Obat Kanker Dihapus dari Fornas, BPJS Watch: Tidak Memihak Pasien 

Keputusan itu dinilai bertentangan dengan Peraturan Presiden

Jakarta, IDN Times - Program Jaminan Kesehatan Nasional (JKN) kembali menuai sorotan publik paska Kementerian Kesehatan mengeluarkan obat kanker kolorektal (kanker usus), yakni bevacizumab dan cetuximab dari formularium nasional (fornas) per 1 Maret 2019.

Hal itu tertera dalam Keputusan Menteri Kesehatan Nomor HK.01.07/MENKES/707/2018 (merevisi Keputusan Menteri Kesehatan Nomor HK.01.07/MENKES/659/2017).

"Ini artinya, kedua obat kanker tersebut per 1 Maret 2019 tak lagi dijamin program JKN," ujar Koordinator Advokasi BPJS Watch Timboel Siregar dalam konferensi pers di Jakarta, Rabu (20/2).

1. Keputusan Menkes bertentangan dengan Peraturan Presiden

Obat Kanker Dihapus dari Fornas, BPJS Watch: Tidak Memihak Pasien bpjs-kesehatan.go.id

Timboel menjelaskan Keputusan Menkes tersebut bertentangan dengan Pasal 22 ayat 1 UU SJSN jo. Pasal 46 ayat 1, 2, dan 3 Peraturan Presiden No. 82 Tahun 2018 yang memasukkan obat sebagai salah satu tanggungan program JKN. Menurut dia, proses pembuatan Keputusan Menkes tidak melibatkan stakeholder JKN.

"Akibatnya keputusan itu menuai banyak protes dari Perhimpunan Dokter Spesialis Bedah Digestif Indonesia (IKABDI), BPJS Watch, hingga Komunitas Penyintas Kanker," kata Timboel.
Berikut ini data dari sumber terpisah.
-- pv_equiv track=rewrite | github.com/andy814/LeetCode | Contest/LeetCodeW277.py | findLonely3
-- ===== SOURCE A (Python) =====
-- from typing import List
--
-- import collections
--
-- def findLonely3(nums: List[int]) -> List[int]: # O(n)
--     check = collections.defaultdict(int)
--     for i in nums:
--         check[i] += 1
--     ans = []
--     for i in nums:
--         if check[i]==1 and check[i+1]==0 and check[i-1]==0:
--             ans.append(i)
--     return ans
-- ===== SOURCE B (Python) =====
-- from typing import List
--
-- def findLonely3(nums: List[int]) -> List[int]:
--     s = sorted(nums)
--     n = len(s)
--     runs = []
--     i = 0
--     while i < n:
--         j = i
--         while j < n and s[j] == s[i]:
--             j += 1
--         runs.append((s[i], j - i))
--         i = j
--     lonely = set()
--     prev = None
--     for k in range(len(runs)):
--         v, c = runs[k]
--         if c == 1 and (prev is None or prev != v - 1) and (k + 1 == len(runs) or runs[k + 1][0] != v + 1):
--             lonely.add(v)
--         prev = v
--     return [x for x in nums if x in lonely]
-- ===== Notes on version B (the rewrite author's own statement) =====
-- stated objective: alternative
-- what changed: Replaces the hash-counter lookup scheme by a sort-then-run-length scan: B sorts a copy, groups it into runs, marks values whose run has length 1 and whose neighboring runs are not value±1 as lonely, and filters the original list by that set.
import Mathlib
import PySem

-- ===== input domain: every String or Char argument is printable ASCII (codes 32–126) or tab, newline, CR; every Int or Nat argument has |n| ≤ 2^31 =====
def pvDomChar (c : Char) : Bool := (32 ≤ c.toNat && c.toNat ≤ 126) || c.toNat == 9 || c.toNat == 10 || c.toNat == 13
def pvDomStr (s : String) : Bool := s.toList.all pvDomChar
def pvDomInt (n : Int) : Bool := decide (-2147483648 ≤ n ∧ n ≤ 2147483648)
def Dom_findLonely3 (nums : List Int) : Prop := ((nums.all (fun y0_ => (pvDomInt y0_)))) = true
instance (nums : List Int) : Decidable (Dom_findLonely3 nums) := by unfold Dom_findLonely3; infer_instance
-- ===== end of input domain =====

-- B replaces A's hash-counter lookups by a sort-then-run-length scan over a sorted copy (alternative algorithm, same results).


-- ===== PORT A =====
def findLonely3 (nums : List Int) : List Int :=
  -- check = defaultdict(int); for i in nums: check[i] += 1
  let check : PySem.Dict Int Int := nums.foldl (fun d i => d.modify i 0 (· + 1)) PySem.Dict.empty
  -- ans = []; for i in nums: if check[i]==1 and check[i+1]==0 and check[i-1]==0: ans.append(i)
  -- (the defaultdict reads check[i+1] / check[i-1] insert the key with value 0; getD 0 is exact)
  nums.foldl (fun ans i =>
    if check.getD i 0 == 1 && check.getD (i + 1) 0 == 0 && check.getD (i - 1) 0 == 0
    then ans ++ [i] else ans) []

-- ===== PORT B =====
-- the inner 'while j < n and s[j] == s[i]' / 'i = j' two-pointer grouping: one run per step
def pvRuns : List Int → List (Int × Int)
  | [] => []
  | x :: xs =>
      (x, 1 + (xs.takeWhile (fun y => y == x)).length) :: pvRuns (xs.dropWhile (fun y => y == x))
termination_by s => s.length
decreasing_by
  simpa using Nat.lt_succ_of_le (List.length_dropWhile_le (fun y => y == x) xs)

-- 'for k in range(len(runs)): …' carrying prev and peeking runs[k+1] (= head of the rest)
def pvCollect (acc : PySem.Set Int) (prev : Option Int) : List (Int × Int) → PySem.Set Int
  | [] => acc
  | (v, c) :: rest =>
      let ok := c == 1
        && (match prev with | none => true | some p => !(p == v - 1))
        && (match rest with | [] => true | (w, _) :: _ => !(w == v + 1))
      pvCollect (if ok then PySem.Set.add acc v else acc) (some v) rest

def findLonely3_alt (nums : List Int) : List Int :=
  let s := PySem.List.sorted nums (fun x => x) false
  let runs := pvRuns s
  let lonely := pvCollect PySem.Set.empty none runs
  nums.filter (fun x => PySem.Set.contains lonely x)

-- ===== PRECONDITION & SPEC =====
def Spec_findLonely3 (nums : List Int) (out : List Int) : Prop := out = findLonely3_alt nums
instance (nums : List Int) (out : List Int) : Decidable (Spec_findLonely3 nums out) := by unfold Spec_findLonely3; infer_instance

-- ===== CLAIM (what is proved, stated in full; the proofs are below) =====
def Claim_equal_findLonely3 : Prop := ∀ (nums : List Int), Dom_findLonely3 nums → Spec_findLonely3 nums (findLonely3 nums)

-- ===== LEMMAS AND PROOFS =====

-- A computes the filter by the count condition
theorem findLonely3_eq_filter (nums : List Int) :
    findLonely3 nums = nums.filter (fun i =>
      ((nums.count i : Int) == 1) && ((nums.count (i + 1) : Int) == 0) && ((nums.count (i - 1) : Int) == 0)) := by
  unfold findLonely3
  rw [show nums.foldl (fun d i => d.modify i 0 (· + 1)) PySem.Dict.empty = PySem.Dict.counter nums from rfl,
    PySem.List.foldl_append_if_eq_filter]
  rw [List.nil_append]
  apply List.filter_congr
  intro i _
  simp [PySem.Dict.getD_counter]

theorem drop_gt (x : Int) (xs : List Int) (hs : (x :: xs).Pairwise (· ≤ ·)) :
    ∀ y ∈ xs.dropWhile (fun y => y == x), x < y := by
  induction xs with
  | nil => simp
  | cons a rest ih =>
    rw [List.pairwise_cons] at hs
    obtain ⟨hx, hrest⟩ := hs
    by_cases hax : a = x
    · subst hax
      rw [List.dropWhile_cons_of_pos (by simp)]
      exact ih (List.pairwise_cons.mpr ⟨fun y hy' => hx y (List.mem_cons_of_mem _ hy'),
        (List.pairwise_cons.mp hrest).2⟩)
    · rw [List.dropWhile_cons_of_neg (by simp [hax])]
      intro y hy
      rw [List.mem_cons] at hy
      rcases hy with rfl | hy
      · exact lt_of_le_of_ne (hx y (by simp)) (Ne.symm hax)
      · calc x < a := lt_of_le_of_ne (hx a (by simp)) (Ne.symm hax)
          _ ≤ y := (List.pairwise_cons.mp hrest).1 y hy

theorem count_split (x : Int) (xs : List Int) (hs : (x :: xs).Pairwise (· ≤ ·)) (v : Int) :
    (x :: xs).count v =
      (if v = x then 1 + (xs.takeWhile (fun y => y == x)).length else 0)
        + (xs.dropWhile (fun y => y == x)).count v := by
  have hsplit := List.takeWhile_append_dropWhile (p := fun y => y == x) (l := xs)
  have htake : ∀ y ∈ xs.takeWhile (fun y => y == x), y = x := by
    intro y hy
    simpa using List.mem_takeWhile_imp hy
  rw [List.count_cons, ← hsplit, List.count_append]
  by_cases hvx : v = x
  · subst hvx
    have : (xs.takeWhile (fun y => y == v)).count v = (xs.takeWhile (fun y => y == v)).length :=
      List.count_eq_length.mpr (fun b hb => (htake b hb).symm)
    simp [this]
    omega
  · have : (xs.takeWhile (fun y => y == x)).count v = 0 :=
      List.count_eq_zero.mpr (fun hv => hvx (htake v hv))
    have hxv : ¬ x = v := fun h => hvx h.symm
    simp [this, hvx, hxv]

theorem collect_mem (s : List Int) : s.Pairwise (· ≤ ·) →
    ∀ (acc : PySem.Set Int) (prev : Option Int),
    (∀ p, prev = some p → ∀ y ∈ s, p < y) → ∀ v : Int,
    ((v ∈ pvCollect acc prev (pvRuns s)) ↔
      v ∈ acc ∨ (s.count v = 1 ∧ s.count (v + 1) = 0 ∧ s.count (v - 1) = 0 ∧ prev ≠ some (v - 1))) := by
  induction s using pvRuns.induct with
  | case1 => intro _ acc prev _ v; simp [pvRuns, pvCollect]
  | case2 x xs ih =>
    intro hs acc prev hprev v
    have hpc := List.pairwise_cons.mp hs
    have hxle : ∀ y ∈ xs, x ≤ y := hpc.1
    have hgt := drop_gt x xs hs
    have hts : (xs.dropWhile (fun y => y == x)).Pairwise (· ≤ ·) :=
      List.Pairwise.sublist (List.dropWhile_sublist _) hpc.2
    set t := xs.dropWhile (fun y => y == x) with ht
    have hcs : ∀ w : Int, (x :: xs).count w =
        (if w = x then 1 + (xs.takeWhile (fun y => y == x)).length else 0) + t.count w :=
      count_split x xs hs
    have hlow : ∀ w : Int, w < x → (x :: xs).count w = 0 := by
      intro w hw
      refine List.count_eq_zero.mpr (fun hmem => ?_)
      rw [List.mem_cons] at hmem
      rcases hmem with rfl | hmem
      · exact lt_irrefl w hw
      · exact absurd (hxle w hmem) (by omega)
    have htlow : ∀ w : Int, w ≤ x → t.count w = 0 := by
      intro w hw
      exact List.count_eq_zero.mpr (fun hmem => absurd (hgt w hmem) (by omega))
    have hmem_t : ∀ w : Int, w ∈ t → w ∈ x :: xs :=
      fun w hw => List.mem_cons_of_mem _ ((List.dropWhile_sublist _).mem hw)
    -- unfold one step of pvRuns and pvCollect
    rw [pvRuns]
    simp only [pvCollect]
    -- the next-run test equals "no occurrence of x+1 in t"
    have hnext : (match pvRuns t with
        | [] => true | (w, _) :: _ => !(w == (x + 1))) = decide (t.count (x + 1) = 0) := by
      match htt : t with
      | [] => simp [pvRuns]
      | h :: tt =>
        rw [pvRuns]
        have hh : x < h := hgt h (by simp)
        have hpt := List.pairwise_cons.mp hts
        by_cases hhx : h = x + 1
        · subst hhx
          simp [List.count_cons_self]
        · have hz : (h :: tt).count (x + 1) = 0 := by
            refine List.count_eq_zero.mpr (fun hmem => ?_)
            rw [List.mem_cons] at hmem
            rcases hmem with heq | hmem
            · exact hhx heq.symm
            · have := hpt.1 _ hmem; omega
          simp [hz, hhx]
    rw [hnext]
    -- recursive call via the inductive hypothesis
    rw [ih hts _ (some x) (fun p hp y hy => by cases hp; exact hgt y hy) v]
    -- membership in the updated accumulator
    have hacc : ∀ b : Bool, (v ∈ (if b then PySem.Set.add acc x else acc)) ↔
        (v ∈ acc ∨ (b = true ∧ v = x)) := by
      intro b; cases b <;> simp [PySem.Set.mem_add]
    rw [hacc]
    have hlen : (0 : Int) ≤ ((xs.takeWhile (fun y => y == x)).length : Int) := Int.natCast_nonneg _
    -- previous-run test as a Prop
    have hprevb : ((match prev with | none => true | some p => !(p == (x - 1))) = true) ↔
        prev ≠ some (x - 1) := by
      cases prev <;> simp
    constructor
    · rintro ((hA | ⟨hok, rfl⟩) | ⟨h1, h2, h3, hx1⟩)
      · exact Or.inl hA
      · -- the head run is collected: x is lonely
        simp only [Bool.and_eq_true, beq_iff_eq, decide_eq_true_eq] at hok
        obtain ⟨⟨hc1, hp⟩, hn⟩ := hok
        refine Or.inr ⟨?_, ?_, ?_, hprevb.mp (by cases prev <;> simp_all)⟩
        · rw [hcs v, if_pos rfl, htlow v (le_refl v)]; omega
        · rw [hcs (v + 1), if_neg (by omega), hn]
        · exact hlow (v - 1) (by omega)
      · -- a later run is collected
        have hxv : x ≠ v - 1 := by simpa using hx1
        have hvt : v ∈ t := by
          by_contra hvt
          rw [List.count_eq_zero.mpr hvt] at h1; omega
        have hxltv : x < v := hgt v hvt
        refine Or.inr ⟨?_, ?_, ?_, ?_⟩
        · rw [hcs v, if_neg (by omega)]; omega
        · rw [hcs (v + 1), if_neg (by omega)]; omega
        · rw [hcs (v - 1), if_neg (by omega)]; omega
        · cases prev with
          | none => simp
          | some p =>
            have hpx := hprev p rfl x (List.mem_cons_self)
            simp only [Ne, Option.some.injEq]; omega
    · rintro (hA | ⟨h1, h2, h3, hp⟩)
      · exact Or.inl (Or.inl hA)
      · by_cases hvx : v = x
        · -- v is the head run
          subst hvx
          refine Or.inl (Or.inr ⟨?_, rfl⟩)
          simp only [Bool.and_eq_true, beq_iff_eq, decide_eq_true_eq]
          rw [hcs v, if_pos rfl, htlow v (le_refl v)] at h1
          rw [hcs (v + 1), if_neg (by omega)] at h2
          refine ⟨⟨by omega, ?_⟩, by omega⟩
          cases prev with
          | none => simp
          | some p => simpa using fun h => hp (by rw [h])
        · -- v lies in a later run
          have hxltv : x < v := by
            by_contra hxv
            have : (x :: xs).count v = 0 := by
              rcases lt_or_eq_of_le (by omega : v ≤ x) with h | h
              · exact hlow v h
              · exact absurd h hvx
            omega
          have hvx1 : ¬ (v - 1 = x) := by
            intro h; rw [hcs (v - 1), if_pos h] at h3; omega
          refine Or.inr ⟨?_, ?_, ?_, ?_⟩
          · rw [hcs v, if_neg hvx] at h1; omega
          · rw [hcs (v + 1), if_neg (by omega)] at h2; omega
          · rw [hcs (v - 1), if_neg hvx1] at h3; omega
          · simp only [Ne, Option.some.injEq]; omega

-- ===== VERDICT (by name: the statement is the Claim_ definition above) =====
theorem findLonely3_spec : Claim_equal_findLonely3 := by
  intro nums _
  show findLonely3 nums = findLonely3_alt nums
  rw [findLonely3_eq_filter]
  unfold findLonely3_alt
  apply List.filter_congr
  intro x hx
  have hperm := PySem.List.sorted_perm nums (fun x => x) false
  have hcount : ∀ w : Int, (PySem.List.sorted nums (fun x => x) false).count w = nums.count w :=
    fun w => hperm.count_eq w
  have hmem := collect_mem (PySem.List.sorted nums (fun x => x) false)
    (by simpa using PySem.List.sorted_pairwise nums (fun x => x))
    PySem.Set.empty none (by simp) x
  simp only [hcount] at hmem
  rw [Bool.eq_iff_iff, PySem.Set.contains_iff, hmem]
  simp [PySem.Set.empty]
  omega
Baca Juga: Cari Tahu Alasan Pekan Depan TK2D Kutim Sudah Harus Terdaftar di BPJS

2. Keputusan Menkes merugikan para penyintas kanker

Obat Kanker Dihapus dari Fornas, BPJS Watch: Tidak Memihak Pasien ANTARA FOTO/Aprillio Akbar

Menurut Timboel, Keputusan Menkes merugikan peserta JKN penyintas kanker. Mereka akan kesulitan memperpanjang harapan hidup dan meningkatkan kualitas hidup.

"Ini berkaitan dengan nyawa dan hak hidup orang. Gak hanya pasien JKN, Keputusan Menkes ini akan membatasi kalangan dokter dalam memberikan obat sesuai indikasi medis," jelasnya.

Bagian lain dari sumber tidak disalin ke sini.